Task details – Every line in the records below with the string "generalizing" is to be copied out.

Source information –
::::::

-- pv_equiv track=rewrite | github.com/cholandy/algorithms | Algorithm and Data Structure/Baekjoon/1713번 후보 추천하기/1713.py | goodbye
-- ===== SOURCE A (Python) =====
-- def goodbye(arr):
--     minimum=1000
--     gg=[]
--     for i in range(len(arr)):
--         if arr[i][1]>0 and arr[i][1] <= minimum:
--             minimum = arr[i][1]
--     for o in range(len(arr)):
--         if arr[o][1]==minimum:
--             gg.append(o)
--     return gg
-- ===== SOURCE B (Python) =====
-- def goodbye(arr):
--     minimum = 1000
--     gg = []
--     for i, row in enumerate(arr):
--         v = row[1]
--         if v > 0:
--             if v < minimum:
--                 minimum = v
--                 gg = [i]
--             elif v == minimum:
--                 gg.append(i)
--     return gg
-- ===== Notes on version B (the rewrite author's own statement) =====
-- stated objective: simpler
-- what changed: Replaces A's two passes (one to find the minimum positive second field, one to collect matching indices) by a single pass that maintains the running minimum together with the index list, resetting the list on a strictly smaller value and appending on a tie.
import Mathlib
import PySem

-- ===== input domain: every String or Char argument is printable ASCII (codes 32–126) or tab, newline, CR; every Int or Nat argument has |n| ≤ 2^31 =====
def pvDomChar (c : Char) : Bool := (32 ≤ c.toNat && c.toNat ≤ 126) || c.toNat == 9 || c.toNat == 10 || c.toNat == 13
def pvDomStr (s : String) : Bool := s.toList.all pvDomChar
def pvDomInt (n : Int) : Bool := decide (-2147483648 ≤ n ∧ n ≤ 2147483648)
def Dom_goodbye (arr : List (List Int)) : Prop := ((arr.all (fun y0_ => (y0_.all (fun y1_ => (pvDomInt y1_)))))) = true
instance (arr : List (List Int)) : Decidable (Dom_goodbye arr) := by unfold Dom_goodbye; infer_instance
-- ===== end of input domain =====

-- B replaces A's two passes by a single pass keeping the running minimum and the index list together (simpler, same O(n) cost).

-- ===== PORT A =====
def goodbye (arr : List (List Int)) : List Int :=
  let minimum : Int :=
    (PySem.List.pyRange 0 arr.length 1).foldl
      (fun m i =>
        if PySem.List.pyGetD (PySem.List.pyGetD arr i []) 1 0 > 0 ∧
           PySem.List.pyGetD (PySem.List.pyGetD arr i []) 1 0 ≤ m then
          PySem.List.pyGetD (PySem.List.pyGetD arr i []) 1 0
        else m) 1000
  (PySem.List.pyRange 0 arr.length 1).foldl
    (fun gg o =>
      if PySem.List.pyGetD (PySem.List.pyGetD arr o []) 1 0 = minimum then gg ++ [o] else gg) []

-- ===== PORT B =====
def goodbye_alt (arr : List (List Int)) : List Int :=
  ((PySem.List.enumerate arr 0).foldl
    (fun (st : Int × List Int) p =>
      let v := PySem.List.pyGetD p.2 1 0
      if 0 < v then
        if v < st.1 then (v, [p.1])
        else if v = st.1 then (st.1, st.2 ++ [p.1])
        else st
      else st) (1000, ([] : List Int))).2

-- ===== PRECONDITION & SPEC =====
-- Pre_ excludes exactly the inputs on which Python A raises IndexError: a row shorter than 2 elements.
def Pre_goodbye (arr : List (List Int)) : Prop := ∀ row ∈ arr, 2 ≤ row.length
instance (arr : List (List Int)) : Decidable (Pre_goodbye arr) := by unfold Pre_goodbye; infer_instance
def pvWitness_goodbye : List (List Int) := [[1, 5], [2, 5], [3, 7]]
def Spec_goodbye (arr : List (List Int)) (out : List Int) : Prop := out = goodbye_alt arr
instance (arr : List (List Int)) (out : List Int) : Decidable (Spec_goodbye arr out) := by unfold Spec_goodbye; infer_instance

-- ===== CLAIM (what is proved, stated in full; the proofs are below) =====
def Claim_equal_goodbye : Prop := ∀ (arr : List (List Int)), Dom_goodbye arr → Pre_goodbye arr → Spec_goodbye arr (goodbye arr)

-- ===== LEMMAS AND PROOFS =====

/-- second field of a row, as both ports read it -/
def pvVal (row : List Int) : Int := PySem.List.pyGetD row 1 0

/-- A's minimum-update step -/
def pvAStep (m v : Int) : Int := if v > 0 ∧ v ≤ m then v else m

/-- B's single-pass step -/
def pvBStep (st : Int × List Int) (p : Int × List Int) : Int × List Int :=
  let v := PySem.List.pyGetD p.2 1 0
  if 0 < v then
    if v < st.1 then (v, [p.1])
    else if v = st.1 then (st.1, st.2 ++ [p.1])
    else st
  else st

theorem pvBStep_reset (st p) (hv : 0 < pvVal p.2) (hlt : pvVal p.2 < st.1) :
    pvBStep st p = (pvVal p.2, [p.1]) := by
  unfold pvBStep pvVal at *
  rw [if_pos hv, if_pos hlt]

theorem pvBStep_tie (st p) (hv : 0 < pvVal p.2) (hlt : ¬ pvVal p.2 < st.1)
    (heq : pvVal p.2 = st.1) : pvBStep st p = (st.1, st.2 ++ [p.1]) := by
  unfold pvBStep pvVal at *
  rw [if_pos hv, if_neg hlt, if_pos heq]

theorem pvBStep_skip_big (st p) (hv : 0 < pvVal p.2) (hlt : ¬ pvVal p.2 < st.1)
    (heq : ¬ pvVal p.2 = st.1) : pvBStep st p = st := by
  unfold pvBStep pvVal at *
  rw [if_pos hv, if_neg hlt, if_neg heq]

theorem pvBStep_skip_nonpos (st p) (hv : ¬ 0 < pvVal p.2) : pvBStep st p = st := by
  unfold pvBStep pvVal at *
  rw [if_neg hv]

theorem pvAStep_le (m v : Int) : pvAStep m v ≤ m := by
  unfold pvAStep; split_ifs with h
  · exact h.2
  · exact le_refl m

theorem pvAStep_pos (m v : Int) (hm : 0 < m) : 0 < pvAStep m v := by
  unfold pvAStep; split_ifs with h
  · exact h.1
  · exact hm

theorem pvM_le (l : List (Int × List Int)) (m : Int) :
    l.foldl (fun m p => pvAStep m (pvVal p.2)) m ≤ m := by
  induction l generalizing m with
  | nil => simp [List.foldl]
  | cons x t ih =>
      simp only [List.foldl]
      exact le_trans (ih _) (pvAStep_le _ _)

theorem pvM_pos (l : List (Int × List Int)) (m : Int) (hm : 0 < m) :
    0 < l.foldl (fun m p => pvAStep m (pvVal p.2)) m := by
  induction l generalizing m with
  | nil => simpa [List.foldl] using hm
  | cons x t ih =>
      simp only [List.foldl]
      exact ih _ (pvAStep_pos _ _ hm)

theorem pvCollect_eq (l : List (Int × List Int)) (mv : Int) (gg : List Int) :
    l.foldl (fun gg p => if pvVal p.2 = mv then gg ++ [p.1] else gg) gg
      = gg ++ (l.filter (fun p => decide (pvVal p.2 = mv))).map (·.1) := by
  induction l generalizing gg with
  | nil => simp
  | cons x t ih =>
      simp only [List.foldl, List.filter_cons]
      by_cases h : pvVal x.2 = mv
      · simp [h, ih]
      · simp [h, ih]

/-- invariant of B's single pass: its state after a prefix is A's minimum of that prefix
    together with the indices whose value equals it (the initial list surviving only if the
    minimum did not drop). -/
theorem pvBfold (l : List (Int × List Int)) (m : Int) (gg : List Int) (hm : 0 < m) :
    l.foldl pvBStep (m, gg)
    = (l.foldl (fun m p => pvAStep m (pvVal p.2)) m,
       (if l.foldl (fun m p => pvAStep m (pvVal p.2)) m = m then gg else []) ++
         (l.filter (fun p =>
            decide (pvVal p.2 = l.foldl (fun m p => pvAStep m (pvVal p.2)) m))).map (·.1)) := by
  induction l generalizing m gg with
  | nil => simp
  | cons x t ih =>
      simp only [List.foldl, List.filter_cons]
      by_cases hv : 0 < pvVal x.2
      · by_cases hlt : pvVal x.2 < m
        · -- strictly smaller value: B resets the list
          have hstep : pvAStep m (pvVal x.2) = pvVal x.2 := by
            unfold pvAStep; rw [if_pos ⟨hv, le_of_lt hlt⟩]
          have hMle : t.foldl (fun m p => pvAStep m (pvVal p.2)) (pvVal x.2) ≤ pvVal x.2 :=
            pvM_le t _
          simp only [hstep]
          rw [pvBStep_reset _ _ hv hlt, ih _ _ hv]
          have hne : ¬ t.foldl (fun m p => pvAStep m (pvVal p.2)) (pvVal x.2) = m := by omega
          rw [if_neg hne]
          by_cases hx : pvVal x.2 = t.foldl (fun m p => pvAStep m (pvVal p.2)) (pvVal x.2)
          · simp [← hx]
          · rw [if_neg (fun h => hx h.symm)]
            simp [hx]
        · by_cases heq : pvVal x.2 = m
          · -- tie with the running minimum: B appends
            have hstep : pvAStep m (pvVal x.2) = m := by
              unfold pvAStep; rw [if_pos ⟨hv, le_of_eq heq⟩]; exact heq
            simp only [hstep]
            rw [pvBStep_tie _ _ hv hlt heq, ih _ _ hm]
            by_cases hMm : t.foldl (fun m p => pvAStep m (pvVal p.2)) m = m
            · have hxM : pvVal x.2 = t.foldl (fun m p => pvAStep m (pvVal p.2)) m := by
                rw [hMm]; exact heq
              simp [hxM, hMm]
            · have hxM : ¬ pvVal x.2 = t.foldl (fun m p => pvAStep m (pvVal p.2)) m := by
                rw [heq]; exact fun h => hMm h.symm
              simp [hxM, hMm]
          · -- larger value: B ignores it
            have hstep : pvAStep m (pvVal x.2) = m := by
              unfold pvAStep
              rw [if_neg]; rintro ⟨_, hle⟩
              exact heq (le_antisymm hle (by omega))
            have hMle : t.foldl (fun m p => pvAStep m (pvVal p.2)) m ≤ m := pvM_le t _
            have hxM : ¬ pvVal x.2 = t.foldl (fun m p => pvAStep m (pvVal p.2)) m := by
              intro h; omega
            simp only [hstep]
            rw [pvBStep_skip_big _ _ hv hlt heq, ih _ _ hm]
            simp [hxM]
      · -- non-positive value: both ports skip it
        have hstep : pvAStep m (pvVal x.2) = m := by
          unfold pvAStep; rw [if_neg]; rintro ⟨h0, _⟩; exact hv h0
        have hxM : ¬ pvVal x.2 = t.foldl (fun m p => pvAStep m (pvVal p.2)) m := by
          intro h
          exact hv (h ▸ pvM_pos t m hm)
        simp only [hstep]
        rw [pvBStep_skip_nonpos _ _ hv, ih _ _ hm]
        simp [hxM]

/-- A's two range-folds, rewritten as folds over the enumerated list -/
theorem goodbye_eq_enum (arr : List (List Int)) :
    goodbye arr =
      (PySem.List.enumerate arr 0).foldl
        (fun gg p =>
          if pvVal p.2 = (PySem.List.enumerate arr 0).foldl
              (fun m p => pvAStep m (pvVal p.2)) 1000 then gg ++ [p.1] else gg) [] := by
  unfold goodbye
  rw [PySem.List.enumerate_eq_map_pyRange arr ([] : List Int), List.foldl_map, List.foldl_map]
  simp only [pvAStep, pvVal, PySem.List.len]

/-- B's port, rewritten as a fold of pvBStep over the enumerated list -/
theorem goodbye_alt_eq_enum (arr : List (List Int)) :
    goodbye_alt arr = ((PySem.List.enumerate arr 0).foldl pvBStep (1000, [])).2 := rfl

theorem goodbye_eq (arr : List (List Int)) : goodbye arr = goodbye_alt arr := by
  rw [goodbye_eq_enum, goodbye_alt_eq_enum, pvBfold _ 1000 [] (by norm_num), pvCollect_eq]
  simp

-- ===== VERDICT (by name: the statement is the Claim_ definition above) =====
theorem goodbye_spec : Claim_equal_goodbye := by
  intro arr _ _
  simpa [Spec_goodbye] using goodbye_eq arr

::::::

Answer section –
  induction l generalizing m with
  induction l generalizing m with
  induction l generalizing gg with
  induction l generalizing m gg with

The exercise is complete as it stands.